Tabitha Carvan was a new mother, at home with two young children, when she fell for the actor Benedict Cumberbatch. You know the guy: strange name, alien face, made Sherlock so sexy that it became one of the most streamed shows in the world? The force of her fixation took everyone—especially Carvan herself—by surprise. But what she slowly realized was that her preoccupation was not about Benedict Cumberbatch at all, as dashing as he might be. It was about finally feeling passionate about something, anything, again at a point in her life when she had lost touch with her own identity and sense of self.

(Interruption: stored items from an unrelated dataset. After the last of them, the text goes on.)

-- pv_equiv track=rewrite | github.com/gplatono/SpatialQA | parser.py | is_plural
-- ===== SOURCE A (Python) =====
-- arguments = ['bed', 'picture', 'poster', 'lamp', 'cardbox', 'box', 'lamp', 'table', 'block', 'book', 'chair', 'bookshelf', 'ceiling light', 'ceiling fan', 'desk', 'sofa', 'tv', 'trash bin', 'pencil', 'laptop', 'apple', 'bowl', 'plate', 'banana', 'pencil holder', 'note', 'west', 'east', 'north', 'wall', 'ceiling', 'floor', 'vase', 'rose']
--
-- parts = ['1', '2', '3', '4', '5', '6', '7', '8', '9', '10', '11', '12', 'pencil', 'holder', 'east', 'north', 'west', 'ceiling', 'trash', 'bin', 'wall', 'light', 'fan', 'trash']
--
-- def is_plural(word):
--     for w in arguments:
--         if word != w and word[:-1] == w and word[-1] == 's' or word[:-3] + 'f' == w or \
--            word[:-2] == w and word[-2:-1] == "es":
--             return True
--     for w in parts:
--         if word != w and word[:-1] == w and word[-1] == 's' or word[:-3] + 'f' == w or \
--            word[:-2] == w and word[-2:-1] == "es":
--             return True
--     return False
-- ===== SOURCE B (Python) =====
-- arguments = ['bed', 'picture', 'poster', 'lamp', 'cardbox', 'box', 'lamp', 'table', 'block', 'book', 'chair', 'bookshelf', 'ceiling light', 'ceiling fan', 'desk', 'sofa', 'tv', 'trash bin', 'pencil', 'laptop', 'apple', 'bowl', 'plate', 'banana', 'pencil holder', 'note', 'west', 'east', 'north', 'wall', 'ceiling', 'floor', 'vase', 'rose']
--
-- parts = ['1', '2', '3', '4', '5', '6', '7', '8', '9', '10', '11', '12', 'pencil', 'holder', 'east', 'north', 'west', 'ceiling', 'trash', 'bin', 'wall', 'light', 'fan', 'trash']
--
-- known = set(arguments + parts)
--
-- def is_plural(word):
--     return (bool(word) and word[-1] == 's' and word[:-1] in known) or (word[:-3] + 'f' in known)
-- ===== Notes on version B (the rewrite author's own statement) =====
-- stated objective: simpler
-- what changed: Replaces A's two sequential scans, each re-deriving the candidate singular forms of word against every list element (with a dead 'es' branch), by a precomputed set of all known nouns and two membership tests of the candidate forms word[:-1] (when word ends in 's') and word[:-3]+'f'.
import Mathlib
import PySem

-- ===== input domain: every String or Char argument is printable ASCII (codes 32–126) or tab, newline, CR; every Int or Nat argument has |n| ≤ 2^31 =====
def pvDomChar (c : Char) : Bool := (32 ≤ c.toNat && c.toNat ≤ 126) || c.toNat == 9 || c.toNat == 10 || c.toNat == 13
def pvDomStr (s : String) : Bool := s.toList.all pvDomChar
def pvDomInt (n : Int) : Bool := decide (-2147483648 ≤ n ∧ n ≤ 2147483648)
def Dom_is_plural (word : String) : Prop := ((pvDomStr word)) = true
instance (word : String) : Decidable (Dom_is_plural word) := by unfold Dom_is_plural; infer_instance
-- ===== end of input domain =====

-- B replaces A's two linear scans (each re-deriving candidate singular forms per list element)
-- by one precomputed set of known nouns and two membership tests of the candidate forms; objective: simpler.

-- module-level constants shared by both versions
def pvArguments : List String := ["bed", "picture", "poster", "lamp", "cardbox", "box", "lamp", "table", "block", "book", "chair", "bookshelf", "ceiling light", "ceiling fan", "desk", "sofa", "tv", "trash bin", "pencil", "laptop", "apple", "bowl", "plate", "banana", "pencil holder", "note", "west", "east", "north", "wall", "ceiling", "floor", "vase", "rose"]

def pvParts : List String := ["1", "2", "3", "4", "5", "6", "7", "8", "9", "10", "11", "12", "pencil", "holder", "east", "north", "west", "ceiling", "trash", "bin", "wall", "light", "fan", "trash"]

-- ===== PORT A =====
-- the loop-body condition of A, verbatim (strings as List Char; '+' on str is ++)
def pvCondA (word w : String) : Bool :=
  ((word != w) && (PySem.List.slice word.toList none (some (-1)) == w.toList)
      && (PySem.List.pyGet? word.toList (-1) == some 's'))
  || (PySem.List.slice word.toList none (some (-3)) ++ ['f'] == w.toList)
  || ((PySem.List.slice word.toList none (some (-2)) == w.toList)
      && (PySem.List.slice word.toList (some (-2)) (some (-1)) == (['e', 's'] : List Char)))

-- 'for w in ws: if cond: return True'
def pvLoopA (word : String) : List String → Bool
  | [] => false
  | w :: ws => if pvCondA word w then true else pvLoopA word ws

def is_plural (word : String) : Bool :=
  if pvLoopA word pvArguments then true
  else if pvLoopA word pvParts then true
  else false

-- ===== PORT B =====
-- known = set(arguments + parts)  (a set of strings; strings modelled as List Char)
def pvKnown : PySem.Set (List Char) :=
  PySem.Set.ofList ((pvArguments ++ pvParts).map String.toList)

def is_plural_alt (word : String) : Bool :=
  ((!word.toList.isEmpty) && (PySem.List.pyGet? word.toList (-1) == some 's')
      && pvKnown.contains (PySem.List.slice word.toList none (some (-1))))
  || pvKnown.contains (PySem.List.slice word.toList none (some (-3)) ++ ['f'])

-- ===== PRECONDITION & SPEC =====
def Spec_is_plural (word : String) (out : Bool) : Prop := out = is_plural_alt word
instance (word : String) (out : Bool) : Decidable (Spec_is_plural word out) := by unfold Spec_is_plural; infer_instance

-- ===== CLAIM (what is proved, stated in full; the proofs are below) =====
def Claim_equal_is_plural : Prop := ∀ (word : String), Dom_is_plural word → Spec_is_plural word (is_plural word)

-- ===== LEMMAS AND PROOFS =====

-- A's early-return loop is List.any
theorem pvLoopA_eq_any (word : String) (ws : List String) :
    pvLoopA word ws = ws.any (pvCondA word) := by
  induction ws with
  | nil => rfl
  | cons w ws ih => by_cases h : pvCondA word w = true <;> simp [pvLoopA, h, ih]

-- the third disjunct of A's condition never fires: word[-2:-1] has length ≤ 1
theorem pvThird_false (cs : List Char) :
    (PySem.List.slice cs (some (-2)) (some (-1)) == (['e', 's'] : List Char)) = false := by
  apply beq_eq_false_iff_ne.mpr
  intro h
  have hlen := PySem.List.length_slice cs (-2) (-1)
  rw [h] at hlen
  have h1 : PySem.List.clampIdx cs.length (-1) = cs.length - 1 := by simp [pysem]
  have h2 : PySem.List.clampIdx cs.length (-2) = cs.length - 2 := by simp [pysem]
  rw [h1, h2] at hlen
  simp at hlen
  omega

-- a word with last letter 's' whose dropLast equals w cannot itself equal w
theorem pvNe_of (word w : String) (hs : PySem.List.pyGet? word.toList (-1) = some 's')
    (hd : word.toList.dropLast = w.toList) : word ≠ w := by
  intro he
  have hne : word.toList ≠ [] := by
    intro h0; rw [h0] at hs; simp [PySem.List.pyGet?, PySem.List.pyIdx?] at hs
  have hlen : word.toList.dropLast.length = word.toList.length := by rw [hd, he]
  rw [List.length_dropLast] at hlen
  have h0 : word.toList.length ≠ 0 := fun h0 => hne (List.length_eq_zero_iff.mp h0)
  omega

-- A's condition, for a nonempty w, in B's shape
theorem pvCondA_eq (word w : String) :
    pvCondA word w =
      (((PySem.List.pyGet? word.toList (-1) == some 's')
          && (PySem.List.slice word.toList none (some (-1)) == w.toList))
        || (PySem.List.slice word.toList none (some (-3)) ++ ['f'] == w.toList)) := by
  unfold pvCondA
  rw [pvThird_false]
  by_cases hs : PySem.List.pyGet? word.toList (-1) = some 's'
  · by_cases hd : PySem.List.slice word.toList none (some (-1)) = w.toList
    · have hne := pvNe_of word w hs (by rw [← PySem.List.slice_to_neg_one]; exact hd)
      simp [hs, hd, hne]
    · have hd' : (PySem.List.slice word.toList none (some (-1)) == w.toList) = false :=
        beq_eq_false_iff_ne.mpr hd
      simp [hd']
  · have hs' : (PySem.List.pyGet? word.toList (-1) == some 's') = false :=
      beq_eq_false_iff_ne.mpr hs
    simp [hs']

theorem pvMem_known (x : List Char) :
    pvKnown.contains x = true ↔ ∃ w ∈ pvArguments ++ pvParts, x = w.toList := by
  unfold pvKnown
  rw [PySem.Set.contains_iff, PySem.Set.mem_ofList, List.mem_map]
  constructor
  · rintro ⟨w, hw, rfl⟩; exact ⟨w, hw, rfl⟩
  · rintro ⟨w, hw, rfl⟩; exact ⟨w, hw, rfl⟩

-- ===== VERDICT (by name: the statement is the Claim_ definition above) =====
theorem is_plural_spec : Claim_equal_is_plural := by
  intro word _
  unfold Spec_is_plural
  rw [Bool.eq_iff_iff]
  have hA : is_plural word = (pvArguments ++ pvParts).any (pvCondA word) := by
    unfold is_plural
    rw [pvLoopA_eq_any, pvLoopA_eq_any, List.any_append]
    cases pvArguments.any (pvCondA word) <;> cases pvParts.any (pvCondA word) <;> simp
  rw [hA]
  unfold is_plural_alt
  constructor
  · intro h
    rw [List.any_eq_true] at h
    obtain ⟨w, hw, hc⟩ := h
    rw [pvCondA_eq word w] at hc
    rcases Bool.or_eq_true_iff.mp hc with h1 | h2
    · have ⟨hs, hd⟩ := Bool.and_eq_true_iff.mp h1
      have hne : word.toList ≠ [] := by
        intro h0
        rw [h0] at hs
        simp [PySem.List.pyGet?, PySem.List.pyIdx?] at hs
      apply Bool.or_eq_true_iff.mpr; left
      refine Bool.and_eq_true_iff.mpr ⟨Bool.and_eq_true_iff.mpr ⟨by simp [hne], hs⟩, ?_⟩
      exact (pvMem_known _).mpr ⟨w, hw, by simpa using eq_of_beq hd⟩
    · apply Bool.or_eq_true_iff.mpr; right
      exact (pvMem_known _).mpr ⟨w, hw, by simpa using eq_of_beq h2⟩
  · intro h
    rw [List.any_eq_true]
    rcases Bool.or_eq_true_iff.mp h with h1 | h2
    · have ⟨h12, hm⟩ := Bool.and_eq_true_iff.mp h1
      have ⟨_, hs⟩ := Bool.and_eq_true_iff.mp h12
      obtain ⟨w, hw, he⟩ := (pvMem_known _).mp hm
      refine ⟨w, hw, ?_⟩
      rw [pvCondA_eq word w]
      apply Bool.or_eq_true_iff.mpr; left
      exact Bool.and_eq_true_iff.mpr ⟨hs, by simp [he]⟩
    · obtain ⟨w, hw, he⟩ := (pvMem_known _).mp h2
      refine ⟨w, hw, ?_⟩
      rw [pvCondA_eq word w]
      apply Bool.or_eq_true_iff.mpr; right
      simp [he]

In This Is Not a Book About Benedict Cumberbatch, Carvan explores what happens to women's desires after we leave adolescence…and why the space in our lives for pure, unadulterated joy is squeezed ever smaller as we age. She shines a light onto the hidden corners of fandom, from the passion of the online communities to the profound real-world connections forged between Cumberbatch devotees. But more importantly, she asks: what happens if we simply decide to follow our interests like we used to—unabashedly, audaciously, shamelessly? After all, Carvan realizes, there’s true, untapped power in finding your “thing” (even if that thing happens to be a British-born Marvel superhero) and loving it like your life depends on it.
About the Author
Tabitha Carvan has written for publications such as The New York Post, Australian Geographic, Overland, Offbeat Home, The Outline, AsiaLIFE, and MamaMia, focusing on issues of identity, family, and pop culture. This Is Not a Book About Benedict Cumberbatch is her first book.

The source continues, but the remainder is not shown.